Geometric Conditions on the Type of Matter Determining the Flat Behavior of the Rotational Curves in Galaxies

In an arbitrary axisymmetric stationary spacetime, we determine the expression for the tangential velocity of test objects following a circular stable geodesic motion in the equatorial plane, as function of the metric coefficients. Next, we impose the condition, observed in large samples of disks galaxies, that the magnitude of such tangential velocity be radii independent in the dark matter dominated region, obtaining a constraint equation among the metric coefficients, and thus arriving to an iff (iff means: if and only if.) condition: The tangential velocity of test particles is radii independent iff the metric coefficients satisfied the mentioned constraint equation.
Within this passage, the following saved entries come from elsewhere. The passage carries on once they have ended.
theorem bloop_aux (nums : List Int) (maxDiff : Int) (t : Nat) :
    (((List.range t).map (Nat.cast : Nat → Int)).foldl
      (fun (st : List Int × Int) i =>
        let gid := if 0 < i ∧ ((nums.length : Int) ≤ i ∨ maxDiff < |PySem.List.pyGetD nums i 0 - PySem.List.pyGetD nums (i-1) 0|)
                   then st.2 + 1 else st.2
        (st.1 ++ [gid], gid))
      ([], 0))
    = ((List.range t).map (fun j => gcount nums maxDiff j), gcount nums maxDiff (t - 1)) := by
  induction t with
  | zero => simp [gcount]
  | succ t ih =>
    rw [List.range_succ, List.map_append, List.foldl_append, ih]
    simp only [List.map_cons, List.map_nil, List.foldl_cons, List.foldl_nil]
    have hgid : (if 0 < (t:Int) ∧ ((nums.length : Int) ≤ (t:Int) ∨ maxDiff < |PySem.List.pyGetD nums (t:Int) 0 - PySem.List.pyGetD nums ((t:Int)-1) 0|)
                 then gcount nums maxDiff (t-1) + 1 else gcount nums maxDiff (t-1))
        = gcount nums maxDiff t := by
      rcases Nat.eq_zero_or_pos t with rfl | ht
      · rw [if_neg (by simp)]
      · have ht1 : (t:Int) - 1 = ((t-1 : Nat) : Int) := by omega
        rw [ht1, PySem.List.pyGetD_natCast, PySem.List.pyGetD_natCast]
        have hsub : t - 1 + 1 = t := by omega
        have hstep := gcount_succ nums maxDiff (t-1)
        rw [hsub] at hstep
        by_cases hE : edgeOKb nums maxDiff (t-1) = true
        · rw [if_neg, hstep, if_pos hE]
          · ring
          · unfold edgeOKb at hE
            rw [Bool.and_eq_true, decide_eq_true_eq, decide_eq_true_eq] at hE
            rw [abs_sub_comm] at hE
            rw [show nums.getD (t-1+1) 0 = nums.getD t 0 by rw [hsub]] at hE
            rintro ⟨-, hor | hor⟩
            · omega
            · omega
        · rw [if_pos, hstep, if_neg hE]
          unfold edgeOKb at hE
          rw [Bool.and_eq_true, decide_eq_true_eq, decide_eq_true_eq] at hE
          refine ⟨by omega, ?_⟩
          by_cases hlen : t + 1 ≤ nums.length - 1 + 1
          · right
            have : ¬ |nums.getD (t-1) 0 - nums.getD (t-1+1) 0| ≤ maxDiff := fun hb => hE ⟨by omega, hb⟩
            rw [hsub] at this
            rw [abs_sub_comm] at this
            omega
          · left; omega
    rw [hgid]
    simp

theorem pyRange_cast (b : Int) (N : Nat) (h : b.toNat = N) :
    PySem.List.pyRange 0 b 1 = (List.range N).map (Nat.cast : Nat → Int) := by
  rw [PySem.List.pyRange_one]
  have : (b - 0).toNat = N := by omega
  rw [this]
  exact List.map_congr_left (fun k _ => by omega)

theorem group_get (nums : List Int) (maxDiff : Int) (N : Nat) (u : Int)
    (h1 : -(N:Int) ≤ u) (h2 : u < N) :
    PySem.List.pyGetD ((List.range N).map (fun j => gcount nums maxDiff j)) u 0
      = gcount nums maxDiff (nrm N u).toNat := by
  have hlen : ((List.range N).map (fun j => gcount nums maxDiff j)).length = N := by simp
  have hnr := nrm_range N u h1 h2
  have hget : PySem.List.pyGetD ((List.range N).map (fun j => gcount nums maxDiff j)) u 0
      = PySem.List.pyGetD ((List.range N).map (fun j => gcount nums maxDiff j)) (nrm N u) 0 := by
    unfold nrm
    split
    · exact pyGetD_nrm _ N hlen u h1 (by omega) 0
    · rfl
  rw [hget, show nrm N u = (((nrm N u).toNat : Nat) : Int) by omega, PySem.List.pyGetD_natCast,
    List.getD_eq_getElem _ _ (by simp; omega)]
  rw [List.getElem_map, List.getElem_range, Int.toNat_natCast]
-- pv_equiv track=rewrite | github.com/ribecks98/NCAA | listParse.py | chopBackwards
-- ===== SOURCE A (Python) =====
-- def chopBackwards(lines,string):
--     i = -1
--     count = len(lines)
--     flag = 0
--     cut = []
--     while i + count >= 0:
--         if string in lines[i]:
--             i = i + count
--             while i < count:
--                 cut.append(lines.pop(i))
--                 count = count - 1
--             return cut
--         else:
--             i = i - 1
--     return cut
-- ===== SOURCE B (Python) =====
-- def chopBackwards(lines, string):
--     # Find-then-slice: one forward pass records the last matching index,
--     # then the suffix is removed in bulk and returned.
--     idx = None
--     for j, line in enumerate(lines):
--         if string in line:
--             idx = j
--     if idx is None:
--         return []
--     cut = lines[idx:]
--     del lines[idx:]
--     return cut
-- ===== Notes on version B (the rewrite author's own statement) =====
-- stated objective: simpler
-- what changed: Replaces A's backward scan with negative indices plus a nested pop-one-at-a-time removal loop by a single forward pass that records the last matching index followed by one bulk slice/del of the suffix.
import Mathlib
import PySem

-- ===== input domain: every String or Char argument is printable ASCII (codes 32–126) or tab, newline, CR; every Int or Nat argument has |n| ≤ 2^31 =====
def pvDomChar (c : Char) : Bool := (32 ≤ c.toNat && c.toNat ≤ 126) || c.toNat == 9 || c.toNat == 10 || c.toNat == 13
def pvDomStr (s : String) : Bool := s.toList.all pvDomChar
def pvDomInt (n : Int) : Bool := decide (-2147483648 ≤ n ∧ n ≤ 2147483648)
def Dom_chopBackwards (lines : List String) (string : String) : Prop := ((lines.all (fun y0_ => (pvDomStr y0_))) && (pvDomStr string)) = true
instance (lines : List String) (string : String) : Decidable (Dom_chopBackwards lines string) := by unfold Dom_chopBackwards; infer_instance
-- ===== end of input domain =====

-- B replaces A's backward negative-index scan plus nested pop loop by a forward
-- last-match search followed by one bulk slice (simpler decomposition); both
-- mutate `lines` by removing the returned suffix, the theorems are about the
-- return value.

-- ===== PORT A =====
-- inner `while i < count: cut.append(lines.pop(i)); count -= 1` loop
def chopA_pop (lines : List String) (i count : Int) (cut : List String) : List String :=
  if h : i < count then
    match PySem.List.pop? lines i with
    | none => cut            -- IndexError; unreachable from chopBackwards
    | some (x, rest) => chopA_pop rest i (count - 1) (cut ++ [x])
  else cut
termination_by (count - i).toNat
decreasing_by omega

-- outer `while i + count >= 0` loop, i stepping -1, -2, …
def chopA_loop (lines : List String) (string : String) (i count : Int) : List String :=
  if h : 0 ≤ i + count then
    match PySem.List.pyGet? lines i with
    | none => []             -- IndexError; unreachable from chopBackwards
    | some line =>
      if PySem.Str.isIn string line then chopA_pop lines (i + count) count []
      else chopA_loop lines string (i - 1) count
  else []
termination_by (i + count + 1).toNat
decreasing_by omega

def chopBackwards (lines : List String) (string : String) : List String :=
  chopA_loop lines string (-1) (lines.length : Int)

-- ===== PORT B =====
def chopBackwards_alt (lines : List String) (string : String) : List String :=
  let idx : Option Int :=
    (PySem.List.enumerate lines 0).foldl
      (fun acc p => if PySem.Str.isIn string p.2 then some p.1 else acc) none
  match idx with
  | none => []
  | some j => PySem.List.slice lines (some j) none   -- cut = lines[idx:]

-- ===== PRECONDITION & SPEC =====
def Spec_chopBackwards (lines : List String) (string : String) (out : List String) : Prop := out = chopBackwards_alt lines string
instance (lines : List String) (string : String) (out : List String) : Decidable (Spec_chopBackwards lines string out) := by unfold Spec_chopBackwards; infer_instance

-- ===== CLAIM (what is proved, stated in full; the proofs are below) =====
def Claim_equal_chopBackwards : Prop := ∀ (lines : List String) (string : String), Dom_chopBackwards lines string → Spec_chopBackwards lines string (chopBackwards lines string)

-- ===== LEMMAS AND PROOFS =====

-- index of the last line containing `string` (reference for both ports)
def lastIdx (string : String) : List String → Option Nat
  | [] => none
  | x :: xs =>
      match lastIdx string xs with
      | some j => some (j + 1)
      | none => if PySem.Str.isIn string x then some 0 else none

theorem lastIdx_append_singleton (string : String) (ys : List String) (x : String) :
    lastIdx string (ys ++ [x]) =
      if PySem.Str.isIn string x then some ys.length else lastIdx string ys := by
  induction ys with
  | nil =>
      by_cases hc : PySem.Chars.isIn string.toList x.toList = true <;>
        simp [lastIdx, hc]
  | cons y ys ih =>
      simp only [List.cons_append, lastIdx, ih]
      by_cases hc : PySem.Chars.isIn string.toList x.toList = true <;> simp [hc]

-- the pop loop collects exactly the suffix from index j
theorem chopA_pop_eq (string : String) : ∀ (n : Nat) (lines : List String) (j : Nat)
    (cut : List String), lines.length = n →
    chopA_pop lines (j : Int) (lines.length : Int) cut = cut ++ lines.drop j := by
  intro n
  induction n with
  | zero =>
      intro lines j cut hn
      have : lines = [] := List.eq_nil_of_length_eq_zero hn
      subst this
      rw [chopA_pop]
      simp
  | succ n ih =>
      intro lines j cut hn
      rw [chopA_pop]
      by_cases hj : (j : Int) < (lines.length : Int)
      · have hjn : j < lines.length := by exact_mod_cast hj
        rw [dif_pos hj]
        simp only [PySem.List.pop?_natCast lines j hjn]
        have hlen : (lines.eraseIdx j).length = n := by
          rw [List.length_eraseIdx_of_lt hjn]; omega
        have hc1 : ((lines.length : Int) - 1) = ((lines.eraseIdx j).length : Int) := by
          rw [hlen]; omega
        rw [hc1, ih (lines.eraseIdx j) j (cut ++ [lines[j]]) hlen]
        rw [List.eraseIdx_eq_take_drop_succ]
        have htk : (lines.take j).length = j := by simp; omega
        rw [List.drop_append, htk]
        simp only [Nat.sub_self, List.drop_zero]
        rw [List.drop_of_length_le (le_of_eq htk)]
        rw [List.drop_eq_getElem_cons hjn]
        simp
      · rw [dif_neg hj]
        have : lines.length ≤ j := by omega
        simp [List.drop_eq_nil_of_le this]

-- the backward scan realises "last match among the first k lines, then drop"
theorem chopA_loop_eq (string : String) : ∀ (k : Nat) (lines : List String),
    k ≤ lines.length →
    chopA_loop lines string ((k : Int) - 1 - (lines.length : Int)) (lines.length : Int) =
      (match lastIdx string (lines.take k) with
       | none => []
       | some j => lines.drop j) := by
  intro k
  induction k with
  | zero =>
      intro lines _
      rw [chopA_loop, dif_neg (by push_cast; omega)]
      simp [lastIdx]
  | succ k ih =>
      intro lines hk
      have hkl : k < lines.length := by omega
      rw [chopA_loop, dif_pos (by push_cast; omega)]
      have hidx : ((k + 1 : Nat) : Int) - 1 - (lines.length : Int) =
          -(((lines.length - k : Nat)) : Int) := by push_cast; omega
      have hget : PySem.List.pyGet? lines (((k + 1 : Nat) : Int) - 1 - (lines.length : Int)) =
          some lines[k] := by
        rw [hidx, PySem.List.pyGet?_neg_natCast lines (lines.length - k) (by omega) (by omega)]
        have h2 : lines.length - (lines.length - k) = k := by omega
        rw [h2, List.getElem?_eq_getElem hkl]
      simp only [hget]
      have htake : lines.take (k + 1) = lines.take k ++ [lines[k]] := by
        rw [List.take_add_one, List.getElem?_eq_getElem hkl]; rfl
      rw [htake, lastIdx_append_singleton]
      by_cases hc : PySem.Str.isIn string lines[k] = true
      · rw [if_pos hc, if_pos hc]
        have hi : (((k + 1 : Nat) : Int) - 1 - (lines.length : Int) + (lines.length : Int)) =
            ((k : Nat) : Int) := by push_cast; omega
        rw [hi, chopA_pop_eq string lines.length lines k [] rfl]
        simp
      · rw [if_neg hc, if_neg hc]
        have hi : (((k + 1 : Nat) : Int) - 1 - (lines.length : Int) - 1) =
            ((k : Int) - 1 - (lines.length : Int)) := by push_cast; omega
        rw [hi, ih lines (by omega)]

-- the forward fold over enumerate computes lastIdx (shifted by the start)
theorem fold_enum_eq (string : String) : ∀ (xs : List String) (s : Int) (acc : Option Int),
    (PySem.List.enumerate xs s).foldl
        (fun acc p => if PySem.Str.isIn string p.2 then some p.1 else acc) acc =
      (match lastIdx string xs with
       | some j => some (s + (j : Int))
       | none => acc) := by
  intro xs
  induction xs with
  | nil => intro s acc; simp [PySem.List.enumerate_nil, lastIdx]
  | cons x xs ih =>
      intro s acc
      rw [PySem.List.enumerate_cons, List.foldl_cons, ih]
      simp only [lastIdx]
      cases hx : lastIdx string xs with
      | some j => push_cast; ring_nf
      | none =>
          by_cases hc : PySem.Chars.isIn string.toList x.toList = true <;> simp [hc]

theorem alt_eq (lines : List String) (string : String) :
    chopBackwards_alt lines string =
      (match lastIdx string lines with
       | none => []
       | some j => lines.drop j) := by
  unfold chopBackwards_alt
  rw [fold_enum_eq]
  cases h : lastIdx string lines with
  | none => simp
  | some j =>
      simp only [zero_add]
      rw [PySem.List.slice_from_natCast]

-- ===== VERDICT (by name: the statement is the Claim_ definition above) =====
theorem chopBackwards_spec : Claim_equal_chopBackwards := by
  intro lines string _
  unfold Spec_chopBackwards chopBackwards
  rw [alt_eq]
  have h := chopA_loop_eq string lines.length lines (le_refl _)
  have hi : ((lines.length : Int) - 1 - (lines.length : Int)) = (-1 : Int) := by omega
  rw [hi, List.take_length] at h
  exact h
Furthermore, for the static case, the constraint equation can be easily integrated, leaving the spacetime at the equatorial plane essentially with only one independent metric coefficient. With the geometry thus fixed, we compute the Einstein tensor and equate it to an arbitrary stress energy tensor, in order to determine the type of energy-matter which could produce such a geometry. Within an approximation, we deduce a constraint equation among the components of the stress energy tensor. We test in that constraint equation several well known types of matter, which have been proposed as dark matter candidates and are able to point for possible right ones. Finally, we also present the spherically symmetric static case and apply the mentioned procedure to perfect fluid stress energy tensor, recovering the Newtonian result as well as the one obtained in the axisymmetric case. We also present arguments on the need to use GR to study types of matter different than the dust one.